We also evaluated the learnt latent representations using several integration metrics divided into two categories, batch integration and bioconservation18. In addition to the three VAE models, we compared the embedding techniques of three widely used methods (Supplementary Table 1): latent semantic indexing (LSI; Signac3 and ArchR5); latent Dirichlet allocation (cisTopic8) and SCALE10, a deep generative model. While binary methods performed reasonably well across the datasets, there was no apparent benefit in utilizing binarized data (Extended Data Figs. 3, 4a and 58). cisTopic, Signac and SCALE are not explicitly designed for batch correction and may consequently exhibit lower scores in batch correction metrics (Supplementary Table 1). Batch correction can matter, as demonstrated by the successful integration of the Kenyon cell subtype (KC-g) in the Fly dataset (Extended Data Fig. 7) achieved by Poisson VAE, Binary VAE and PeakVI, which explicitly account for batch effects. Nevertheless, our observation that binarization offered no clear benefit remained consistent across different weightings of bioconservation and batch correction metrics (Extended Data Fig. 4b).

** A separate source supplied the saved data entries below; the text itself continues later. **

-- pv_equiv track=rewrite | github.com/asweigart/programmedpatterns | book/visualpatterns.py | pattern56
-- ===== SOURCE A (Python) =====
-- def pattern56(step):
--     size = 1
--     for i in range(2, step + 1):
--         if i % 2 == 0:
--             size += 1
--     row = ('O' * size) + '\n'
--     pattern = row * size
--     return pattern
-- ===== SOURCE B (Python) =====
-- def pattern56(step):
--     size = step // 2 + 1 if step >= 2 else 1
--     line = 'O' * size
--     return '\n'.join([line] * size) + '\n'
-- ===== Notes on version B (the rewrite author's own statement) =====
-- stated objective: simpler
-- what changed: Replaces the O(step) even-counting loop with the closed-form side length (step//2 + 1 for step >= 2, else 1) and builds the square by joining a replicated line list with newline instead of repeating a newline-terminated row string.
import Mathlib
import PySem

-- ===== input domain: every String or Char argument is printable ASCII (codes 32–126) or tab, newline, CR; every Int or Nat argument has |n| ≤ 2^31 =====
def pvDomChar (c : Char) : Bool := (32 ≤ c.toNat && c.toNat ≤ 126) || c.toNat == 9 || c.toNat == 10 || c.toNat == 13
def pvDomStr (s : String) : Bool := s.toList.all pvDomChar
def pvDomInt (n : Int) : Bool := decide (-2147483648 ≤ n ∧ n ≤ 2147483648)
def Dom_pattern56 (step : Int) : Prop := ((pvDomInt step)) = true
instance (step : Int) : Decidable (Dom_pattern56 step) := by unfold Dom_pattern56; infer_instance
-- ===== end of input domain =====

-- B replaces A's even-counting loop with the closed-form side length (step//2 + 1 for step ≥ 2,
-- else 1) and builds the square by '\n'-joining a replicated list of lines (simpler).
-- ===== PORT A =====
def pattern56 (step : Int) : String :=
  let size : Int := (PySem.List.pyRange 2 (step + 1) 1).foldl
    (fun s i => if PySem.Int.mod i 2 = 0 then s + 1 else s) 1
  let row : List Char := PySem.List.pyRepeat ['O'] size ++ ['\n']
  String.ofList (PySem.List.pyRepeat row size)

-- ===== PORT B =====
def pattern56_alt (step : Int) : String :=
  let size : Nat := if 2 ≤ step then (PySem.Int.floordiv step 2 + 1).toNat else 1
  let line : List Char := List.replicate size 'O'
  String.ofList (PySem.Chars.join ['\n'] (List.replicate size line) ++ ['\n'])

-- ===== PRECONDITION & SPEC =====
def Spec_pattern56 (step : Int) (out : String) : Prop := out = pattern56_alt step
instance (step : Int) (out : String) : Decidable (Spec_pattern56 step out) := by unfold Spec_pattern56; infer_instance

-- ===== CLAIM (what is proved, stated in full; the proofs are below) =====
def Claim_equal_pattern56 : Prop := ∀ (step : Int), Dom_pattern56 step → Spec_pattern56 step (pattern56 step)

-- ===== LEMMAS AND PROOFS =====
lemma pv_fd (a : Int) : PySem.Int.floordiv a 2 = a / 2 := by
  simp [PySem.Int.floordiv, Int.fdiv_eq_ediv]

lemma pv_md (a : Int) : PySem.Int.mod a 2 = a % 2 := by
  simp [PySem.Int.mod, Int.fmod_eq_emod]

-- A's loop over [2, step] computes the closed form 1 + max(step // 2, 0), for step = 2 + k
lemma pv_count_ge (k : Nat) :
    (PySem.List.pyRange 2 ((2 : Int) + k + 1) 1).foldl
      (fun s i => if PySem.Int.mod i 2 = 0 then s + 1 else s) (1 : Int)
    = 1 + max (PySem.Int.floordiv ((2 : Int) + k) 2) 0 := by
  induction k with
  | zero => decide
  | succ k ih =>
    have hb : ((2 : Int) + (k + 1 : Nat) + 1) = ((2 + (k : Int) + 1) + 1) := by
      push_cast; ring
    rw [hb, PySem.List.pyRange_one_succ_right (by omega), List.foldl_append]
    simp only [List.foldl]
    rw [ih, pv_md, pv_fd, pv_fd]
    split_ifs with h <;> omega

lemma pv_size_eq (step : Int) :
    (PySem.List.pyRange 2 (step + 1) 1).foldl
      (fun s i => if PySem.Int.mod i 2 = 0 then s + 1 else s) (1 : Int)
    = 1 + max (PySem.Int.floordiv step 2) 0 := by
  by_cases h : step ≤ 1
  · rw [PySem.List.pyRange_one_eq_nil (by omega)]
    rw [List.foldl_nil, pv_fd]
    omega
  · obtain ⟨k, hk⟩ := Int.eq_ofNat_of_zero_le (show (0:Int) ≤ step - 2 by omega)
    have hs : step = 2 + (k : Int) := by omega
    rw [hs]
    exact pv_count_ge k

-- joining n+1 copies of l with sep, then appending sep, is n+1 copies of (l ++ sep)
lemma pv_join_repl (sep l : List Char) (n : Nat) :
    PySem.Chars.join sep (List.replicate (n + 1) l) ++ sep
      = (List.replicate (n + 1) (l ++ sep)).flatten := by
  induction n with
  | zero => simp [PySem.Chars.join_singleton]
  | succ n ih =>
    rw [List.replicate_succ, List.replicate_succ (n := n), PySem.Chars.join_cons_cons,
        ← List.replicate_succ]
    simp only [List.append_assoc]
    rw [ih]
    simp [List.replicate_succ]

-- ===== VERDICT (by name: the statement is the Claim_ definition above) =====
theorem pattern56_spec : Claim_equal_pattern56 := by
  intro step _
  unfold Spec_pattern56 pattern56 pattern56_alt
  rw [pv_size_eq]
  simp only [PySem.List.pyRepeat_singleton]
  set sI : Int := 1 + max (PySem.Int.floordiv step 2) 0 with hsI
  set sN : Nat := if 2 ≤ step then (PySem.Int.floordiv step 2 + 1).toNat else 1 with hsN
  have hfd : PySem.Int.floordiv step 2 = step / 2 := pv_fd step
  have h1 : sI.toNat = sN := by
    rw [hsI, hsN, hfd]
    by_cases h : 2 ≤ step
    · rw [if_pos h]; omega
    · rw [if_neg h]
      have : step / 2 ≤ 0 := by
        by_cases h0 : 0 ≤ step
        · interval_cases step <;> decide
        · omega
      omega
  have h2 : 1 ≤ sN := by
    rw [hsN]; by_cases h : 2 ≤ step
    · rw [if_pos h, hfd]; omega
    · rw [if_neg h]
  obtain ⟨m, hm⟩ : ∃ m, sN = m + 1 := ⟨sN - 1, by omega⟩
  simp only [PySem.List.pyRepeat]
  rw [h1, hm, ← pv_join_repl]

Beyond the lack of advantage in using binarized data, preserving quantitative information can enhance cell representation. For instance, Poisson VAE better recovered the rare cell type ID2-hi myeloid progenitors in the NeurIPS dataset (Supplementary Table 1), as indicated by the improved isolated label F1 score (Fig. 2b and Extended Data Figs. 3 and 5).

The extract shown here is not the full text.